In Kneipen und Diskotheken in Freiburg wird trotz des seit 2009 geltenden Verbots geraucht – Kontrollen müssen die Wirte nicht befürchten. Kritiker stören sich daran, dass die Stadt ihre Kontrollmöglichkleiten nur lax handhabt.

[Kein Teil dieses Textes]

-- pv_equiv track=rewrite | github.com/rlnguyen/devin-issues-cli-integration | cli/main.py | get_label_color
-- ===== SOURCE A (Python) =====
-- def get_label_color(label_name: str) -> str:
--     """
--     Return a color for a label based on its type.
--
--     Red: Bugs and Errors
--     Blue: Features and improvements
--     Cyan: Documentation
--     Green: Simple (Junior-dev) issues
--     Bold-red: Critical Issues
--     Yellow: Unassigned
--     """
--     label_lower = label_name.lower()
--
--     # Bugs and errors
--     if any(word in label_lower for word in ["bug", "error", "crash", "fail"]):
--         return "red"
--     # Features and enhancements
--     elif any(word in label_lower for word in ["feature", "enhancement", "improve"]):
--         return "blue"
--     # Documentation
--     elif any(word in label_lower for word in ["doc", "documentation"]):
--         return "cyan"
--     # Good first issues
--     elif any(word in label_lower for word in ["good first", "beginner", "easy"]):
--         return "green"
--     # High priority
--     elif any(word in label_lower for word in ["critical", "urgent", "high"]):
--         return "bold red"
--     else:
--         return "yellow"
-- ===== SOURCE B (Python) =====
-- _KEYWORD_PRIORITY = {
--     "bug": 0, "error": 0, "crash": 0, "fail": 0,
--     "feature": 1, "enhancement": 1, "improve": 1,
--     "doc": 2, "documentation": 2,
--     "good first": 3, "beginner": 3, "easy": 3,
--     "critical": 4, "urgent": 4, "high": 4,
-- }
-- _COLORS = ["red", "blue", "cyan", "green", "bold red", "yellow"]
--
--
-- def get_label_color(label_name: str) -> str:
--     """Flat keyword->priority map; return the color of the minimum priority
--     among all matching keywords (5 = no match = yellow). No ordered rule
--     chain or early return; correct because the first matching category in
--     A's chain is exactly the matching keyword of minimum priority."""
--     label_lower = label_name.lower()
--     best = 5
--     for kw, pri in _KEYWORD_PRIORITY.items():
--         if pri < best and kw in label_lower:
--             best = pri
--     return _COLORS[best]
-- ===== Notes on version B (the rewrite author's own statement) =====
-- stated objective: alternative
-- what changed: B flattens the categories into one keyword->priority map, computes the minimum priority over all matching keywords in a single pass with no early return, and indexes a color table by that minimum; A's if/elif chain of per-category any() checks disappears.
import Mathlib
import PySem

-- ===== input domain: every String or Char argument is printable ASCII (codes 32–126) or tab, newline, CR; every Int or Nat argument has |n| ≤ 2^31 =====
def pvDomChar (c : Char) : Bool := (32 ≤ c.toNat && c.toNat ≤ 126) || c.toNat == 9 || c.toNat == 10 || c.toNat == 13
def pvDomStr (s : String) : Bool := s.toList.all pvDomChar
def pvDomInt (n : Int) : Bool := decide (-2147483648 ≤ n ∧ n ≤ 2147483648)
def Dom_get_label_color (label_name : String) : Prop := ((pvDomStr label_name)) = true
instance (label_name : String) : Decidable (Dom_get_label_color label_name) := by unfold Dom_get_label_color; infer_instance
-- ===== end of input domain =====

-- B replaces A's if/elif chain of per-category checks by a flat keyword→priority map,
-- a one-pass minimum over all matching keywords, and a color table lookup (alternative; same cost).

-- ===== PORT A =====
def get_label_color (label_name : String) : String :=
  let label_lower := PySem.Str.lower label_name
  if ["bug", "error", "crash", "fail"].any (fun word => PySem.Str.isIn word label_lower) then
    "red"
  else if ["feature", "enhancement", "improve"].any (fun word => PySem.Str.isIn word label_lower) then
    "blue"
  else if ["doc", "documentation"].any (fun word => PySem.Str.isIn word label_lower) then
    "cyan"
  else if ["good first", "beginner", "easy"].any (fun word => PySem.Str.isIn word label_lower) then
    "green"
  else if ["critical", "urgent", "high"].any (fun word => PySem.Str.isIn word label_lower) then
    "bold red"
  else
    "yellow"

-- ===== PORT B =====
-- the module-level dict _KEYWORD_PRIORITY, iterated in insertion order
def pvKeywordPriority : List (String × Int) :=
  [ ("bug", 0)
  , ("error", 0)
  , ("crash", 0)
  , ("fail", 0)
  , ("feature", 1)
  , ("enhancement", 1)
  , ("improve", 1)
  , ("doc", 2)
  , ("documentation", 2)
  , ("good first", 3)
  , ("beginner", 3)
  , ("easy", 3)
  , ("critical", 4)
  , ("urgent", 4)
  , ("high", 4) ]

def pvColors : List String := ["red", "blue", "cyan", "green", "bold red", "yellow"]

def get_label_color_alt (label_name : String) : String :=
  let label_lower := PySem.Str.lower label_name
  let best : Int :=
    pvKeywordPriority.foldl
      (fun best kp =>
        if kp.2 < best && PySem.Str.isIn kp.1 label_lower then kp.2 else best)
      5
  (PySem.List.pyGet? pvColors best).getD ""   -- best is always 0..5, so the index never raises

-- ===== PRECONDITION & SPEC =====
def Spec_get_label_color (label_name : String) (out : String) : Prop := out = get_label_color_alt label_name
instance (label_name : String) (out : String) : Decidable (Spec_get_label_color label_name out) := by unfold Spec_get_label_color; infer_instance

-- ===== CLAIM (what is proved, stated in full; the proofs are below) =====
def Claim_equal_get_label_color : Prop := ∀ (label_name : String), Dom_get_label_color label_name → Spec_get_label_color label_name (get_label_color label_name)

-- ===== LEMMAS AND PROOFS =====

-- ===== VERDICT (by name: the statement is the Claim_ definition above) =====
-- proof-only helper: precompute each keyword's membership bit, turning the scan
-- into a fold over (matched?, priority) pairs
theorem scan_map_eq (l : String) (kps : List (String × Int)) (best : Int) :
    kps.foldl (fun best kp => if kp.2 < best && PySem.Str.isIn kp.1 l then kp.2 else best) best
      = (kps.map (fun kp => (PySem.Str.isIn kp.1 l, kp.2))).foldl
          (fun best bp => if bp.2 < best && bp.1 then bp.2 else best) best := by
  induction kps generalizing best with
  | nil => rfl
  | cons kp rest ih => simp only [List.foldl_cons, List.map_cons, ih]

-- ===== VERDICT (by name: the statement is the Claim_ definition above) =====
theorem get_label_color_spec : Claim_equal_get_label_color := by
  intro label_name _
  delta Spec_get_label_color get_label_color get_label_color_alt pvKeywordPriority pvColors
  simp only [List.any_cons, List.any_nil, Bool.or_false, scan_map_eq, List.map_cons, List.map_nil]
  generalize PySem.Str.isIn "bug" (PySem.Str.lower label_name) = b0
  generalize PySem.Str.isIn "error" (PySem.Str.lower label_name) = b1
  generalize PySem.Str.isIn "crash" (PySem.Str.lower label_name) = b2
  generalize PySem.Str.isIn "fail" (PySem.Str.lower label_name) = b3
  generalize PySem.Str.isIn "feature" (PySem.Str.lower label_name) = b4
  generalize PySem.Str.isIn "enhancement" (PySem.Str.lower label_name) = b5
  generalize PySem.Str.isIn "improve" (PySem.Str.lower label_name) = b6
  generalize PySem.Str.isIn "doc" (PySem.Str.lower label_name) = b7
  generalize PySem.Str.isIn "documentation" (PySem.Str.lower label_name) = b8
  generalize PySem.Str.isIn "good first" (PySem.Str.lower label_name) = b9
  generalize PySem.Str.isIn "beginner" (PySem.Str.lower label_name) = b10
  generalize PySem.Str.isIn "easy" (PySem.Str.lower label_name) = b11
  generalize PySem.Str.isIn "critical" (PySem.Str.lower label_name) = b12
  generalize PySem.Str.isIn "urgent" (PySem.Str.lower label_name) = b13
  generalize PySem.Str.isIn "high" (PySem.Str.lower label_name) = b14
  cases b0 with
  | true => simp
  | false =>
    cases b1 with
    | true => simp
    | false =>
      cases b2 with
      | true => simp
      | false =>
        cases b3 with
        | true => simp
        | false =>
          cases b4 with
          | true => simp
          | false =>
            cases b5 with
            | true => simp
            | false =>
              cases b6 with
              | true => simp
              | false =>
                cases b7 with
                | true => simp
                | false =>
                  cases b8 with
                  | true => simp
                  | false =>
                    cases b9 with
                    | true => simp
                    | false =>
                      cases b10 with
                      | true => simp
                      | false =>
                        cases b11 with
                        | true => simp
                        | false =>
                          cases b12 with
                          | true => simp
                          | false =>
                            cases b13 with
                            | true => simp
                            | false =>
                              cases b14 with
                              | true => simp
                              | false =>
                                simp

Baden-Württemberg: Heinz Siebold (sie)

Freiburg - Rauchen verboten? Mitnichten. In vielen Kneipen und Diskotheken in Freiburg wird munter gepafft, als gäbe es kein Gesetz, das Rauchen in Gaststätten grundsätzlich verbietet. „Das ist pure Theorie, die nur auf dem Papier steht“, sagt Florian Pflüger (Name von der Redaktion geändert) mit einem bitteren Lächeln. „Da macht eine neue Disco hinter der Uni auf und schon am ersten Abend wird derart stark geraucht, dass eine Freundin von mir den Club nach zwei Stunden verlässt, weil sie es nicht mehr aushält.“ Vor zwei Jahren war Pflüger selbst noch starker Raucher, nun nervt ihn, dass er bei seinen nächtlichen Streifzügen durch die Kneipen- und Discoszene das inhalieren muss, was er sich mühsam abgewöhnt hat. „Ich hab’ nix gegen Raucher, ich will nur, dass das Gesetz eingehalten wird“, sagt er.

 

Nachdem er selbst in Top-Discos rund um den Hauptbahnhof im Rauch tanzen musste, ist ihm der Kragen geplatzt. Er beschwert sich nicht mehr nur, sondern zeigt die Wirte an, die Aschenbecher aufstellen und selbst ihre Bedienungen rauchen lassen. Weil er deswegen in seinem bevorzugten Szene-Bistro Hausverbot bekommen hat, will er seinen Namen nicht nennen. „Die Betreiber von Bars und Discos wissen, dass nicht kontrolliert wird.“ Und sie tricksen mit den Ausnahmeregelungen. Da wird bei der Raumgröße nicht so genau gemessen und der Begriff „einfache Speisen“ ist dehnbar.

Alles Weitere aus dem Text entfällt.